As usual, the device does the Autopilot check as part of the OOBE ZDP Update process.
Provided the device successfully got the Autopilot profile downloaded, if the Autopilot profile configures the OS Language (Region) and Keyboard, then the Windows 11 OOBE setup presents you with the custom branded Azure sign-in dialog as below.
As the user enters credentials to authenticate, in this case, the provisioning is taken over by the Azure AD join mechanism. [Covered here in this Microsoft Technet blog post].
The Windows 11 OOBE setup shows the above screen shortly before you get presented with the ESP screen.
As the device provisioning completes the Device setup phase, ESP gives way to what Microsoft calls the First Sign-in Animation (FSIA) screen.
💡 This is the time when the CloudExperienceHost process which runs the OOBE setup switches from using the defaultuser0 account and initiates the Winlogon process for the original user account.
💡 If the tenant is a managed tenant and the device has not been restarted during the device ESP, user is not presented with the Winlogon UI as it uses the cached credentials from the previous Azure AD sign-in. If it is a federated tenant (or in case of Hybrid Azure AD join) user is presented with the Winlogon UI for login.
The OOBE setup continues with the Account setup phase of ESP to track user-targeted policies.
As the device completes the Account setup ESP phase, the user gets presented with the Desktop.
Till now, at least in terms of experience, everything is the same except for the new graphics.
End-user can, as usual, go to Settings > Accounts > Access work or school and from there click on Info to view the managed policies and initiate a Sync.
Anything new?
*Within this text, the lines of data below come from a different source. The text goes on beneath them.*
theorem core (cells : List (Int × Int)) :
    Option.map PySem.Dict.items (aCells PySem.Dict.empty cells)
      = bColors cells (PySem.List.dedup (cells.map Prod.fst)) := by
  rw [A_char cells PySem.Dict.empty PySem.Dict.nodup_keys_empty]
  have hcompat : cells.all (fun p => (PySem.Dict.empty : PySem.Dict Int Int).get? p.1 == none
      || (PySem.Dict.empty : PySem.Dict Int Int).get? p.1 == some p.2) = (true : Bool) := by
    simp [PySem.Dict.get?_empty]
  rw [hcompat, Bool.and_true]
  have hfilter : (PySem.Set.ofList (cells.map Prod.fst)).filter
      (fun k => !(PySem.Dict.empty : PySem.Dict Int Int).contains k)
      = PySem.Set.ofList (cells.map Prod.fst) := by
    simp [PySem.Dict.contains_empty]
  rw [hfilter, PySem.List.dedup_eq_ofList]
  have hmem : ∀ c ∈ PySem.Set.ofList (cells.map Prod.fst), ∃ p ∈ cells, p.1 = c := by
    intro c hc
    rw [PySem.Set.mem_ofList] at hc
    obtain ⟨p, hp, hpc⟩ := List.mem_map.mp hc
    exact ⟨p, hp, hpc⟩
  rw [B_char _ cells hmem]
  have hcond : consB cells = (PySem.Set.ofList (cells.map Prod.fst)).all
      (fun c => cells.all fun p => p.1 != c || p.2 == fv cells c) := by
    rw [Bool.eq_iff_iff, consB_iff]
    simp only [List.all_eq_true, Bool.or_eq_true, bne_iff_ne, beq_iff_eq]
    constructor
    · intro hP c hc p hp
      by_cases hpc : p.1 = c
      · right
        have hsome : (cells.find? (fun r => r.1 == c)).isSome = true :=
          List.find?_isSome.mpr ⟨p, hp, by simp [hpc]⟩
        obtain ⟨q, hq⟩ := Option.isSome_iff_exists.mp hsome
        have hqmem : q ∈ cells := List.mem_of_find?_eq_some hq
        have hqc : q.1 = c := by
          have := List.find?_some hq
          simpa using this
        have hpq : p.2 = q.2 := hP p hp q hqmem (by rw [hpc, hqc])
        rw [hpq]
        simp [fv, hq]
      · exact Or.inl hpc
    · intro hA p hp q hq he
      have hc : p.1 ∈ PySem.Set.ofList (cells.map Prod.fst) :=
        (PySem.Set.mem_ofList _ _).mpr (List.mem_map_of_mem hp)
      have h1 := hA p.1 hc p hp
      have h2 := hA p.1 hc q hq
      rcases h1 with h1 | h1
      · exact absurd rfl h1
      · rcases h2 with h2 | h2
        · exact absurd he.symm h2
        · rw [h1, h2]
  rw [hcond]
  rfl
-- MAIN LEMMA: A's recursion computes the traversals of B's tree
lemma fooA_eq (n : Nat) (L : List (List Int)) (hn : L.length ≤ n) (pre post : List (List Int)) :
    fooA L pre post = (pre ++ preT (mkT L), post ++ postT (mkT L)) := by
  induction n generalizing L pre post with
  | zero =>
    have hL : L = [] := List.eq_nil_of_length_eq_zero (Nat.le_zero.1 hn)
    subst hL
    simp [fooA, mkT, preT, postT, PySem.List.sorted]
  | succ n ih =>
    cases L with
    | nil => simp [fooA, mkT, preT, postT, PySem.List.sorted]
    | cons x t =>
      obtain ⟨ts, hts⟩ := sorted_head x t
      set m := t.foldl (fun m y => if pyY m < pyY y then y else m) x with hmdef
      have hroot : (PySem.List.max? (x :: t) (fun nd => PySem.List.pyGetD nd 1 0)).getD ([] : List Int) = m := by
        rw [show (fun nd => PySem.List.pyGetD nd 1 0) = pyY from rfl, max?_cons_eq]
        rfl
      have hmem : m ∈ x :: t := by
        have h := PySem.List.max?_mem (max?_cons_eq x t)
        exact h
      set p := fun nd => decide (PySem.List.pyGetD nd 0 0 < PySem.List.pyGetD m 0 0) with hp
      set q := fun nd => decide (PySem.List.pyGetD m 0 0 < PySem.List.pyGetD nd 0 0) with hq
      have hpm : p m = false := by simp [hp]
      have hqm : q m = false := by simp [hq]
      -- the two sublists are shorter
      have hlp : ((x :: t).filter p).length ≤ n := by
        have h1 : ((x :: t).filter p).length < (x :: t).length :=
          List.length_filter_lt_length_iff_exists.2 ⟨m, hmem, by simp [hpm]⟩
        omega
      have hlq : ((x :: t).filter q).length ≤ n := by
        have h1 : ((x :: t).filter q).length < (x :: t).length :=
          List.length_filter_lt_length_iff_exists.2 ⟨m, hmem, by simp [hqm]⟩
        omega
      -- the tree splits at m
      have hsplit : mkT (x :: t) = .node m (mkT ((x :: t).filter p)) (mkT ((x :: t).filter q)) := by
        unfold mkT
        rw [hts, List.foldl_cons]
        rw [show tinsert PyTree.leaf m = PyTree.node m .leaf .leaf from rfl]
        rw [foldl_tinsert_node]
        rw [sorted_filter p (x :: t), sorted_filter q (x :: t), hts]
        rw [List.filter_cons_of_neg (by simp [hpm]), List.filter_cons_of_neg (by simp [hqm])]
        rfl
      rw [fooA]
      simp only [hroot, fooPart_eq, ← hp, ← hq]
      rw [ih _ hlp, ih _ hlq]
      rw [hsplit]
      simp [preT, postT]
Windows Autopilot Diagnostics Page in Preview
Currently with Windows 11, if the Autopilot device provisioning encounters any errors (failed enrollment, failed apps/policies, etc.), there is a new Windows Autopilot diagnostics page to help troubleshoot Windows Autopilot failures.
To enable this, your ESP profile must have the following settings Turn on log collection and diagnostics page for end users set to Yes.
In case of a failed provisioning, the end-user can click on the view diagnostics link to check the reason for failure.
This opens up a new diagnostic screen within the OOBE setup which gives you the information in three sections as below.
You can expand the sections to view the reason for which the provisioning failed.
As an example, in my case, the deployment failed because of IME agent installation in itself failed. [This was actually a deliberate attempt in my lab environment by choking the network to get an error scenario.]
All in all, this is a very nice addition to the ESP, which IMHO, makes the life of IT Admins easier when troubleshooting Windows Autopilot failures.
Wrap Up
That’s all for today.
If you have not tried out Windows 11 yet, I would highly suggest getting the Insider preview build ISO and spinning up a Hyper-V or wipe/load a physical device to experience the new Windows.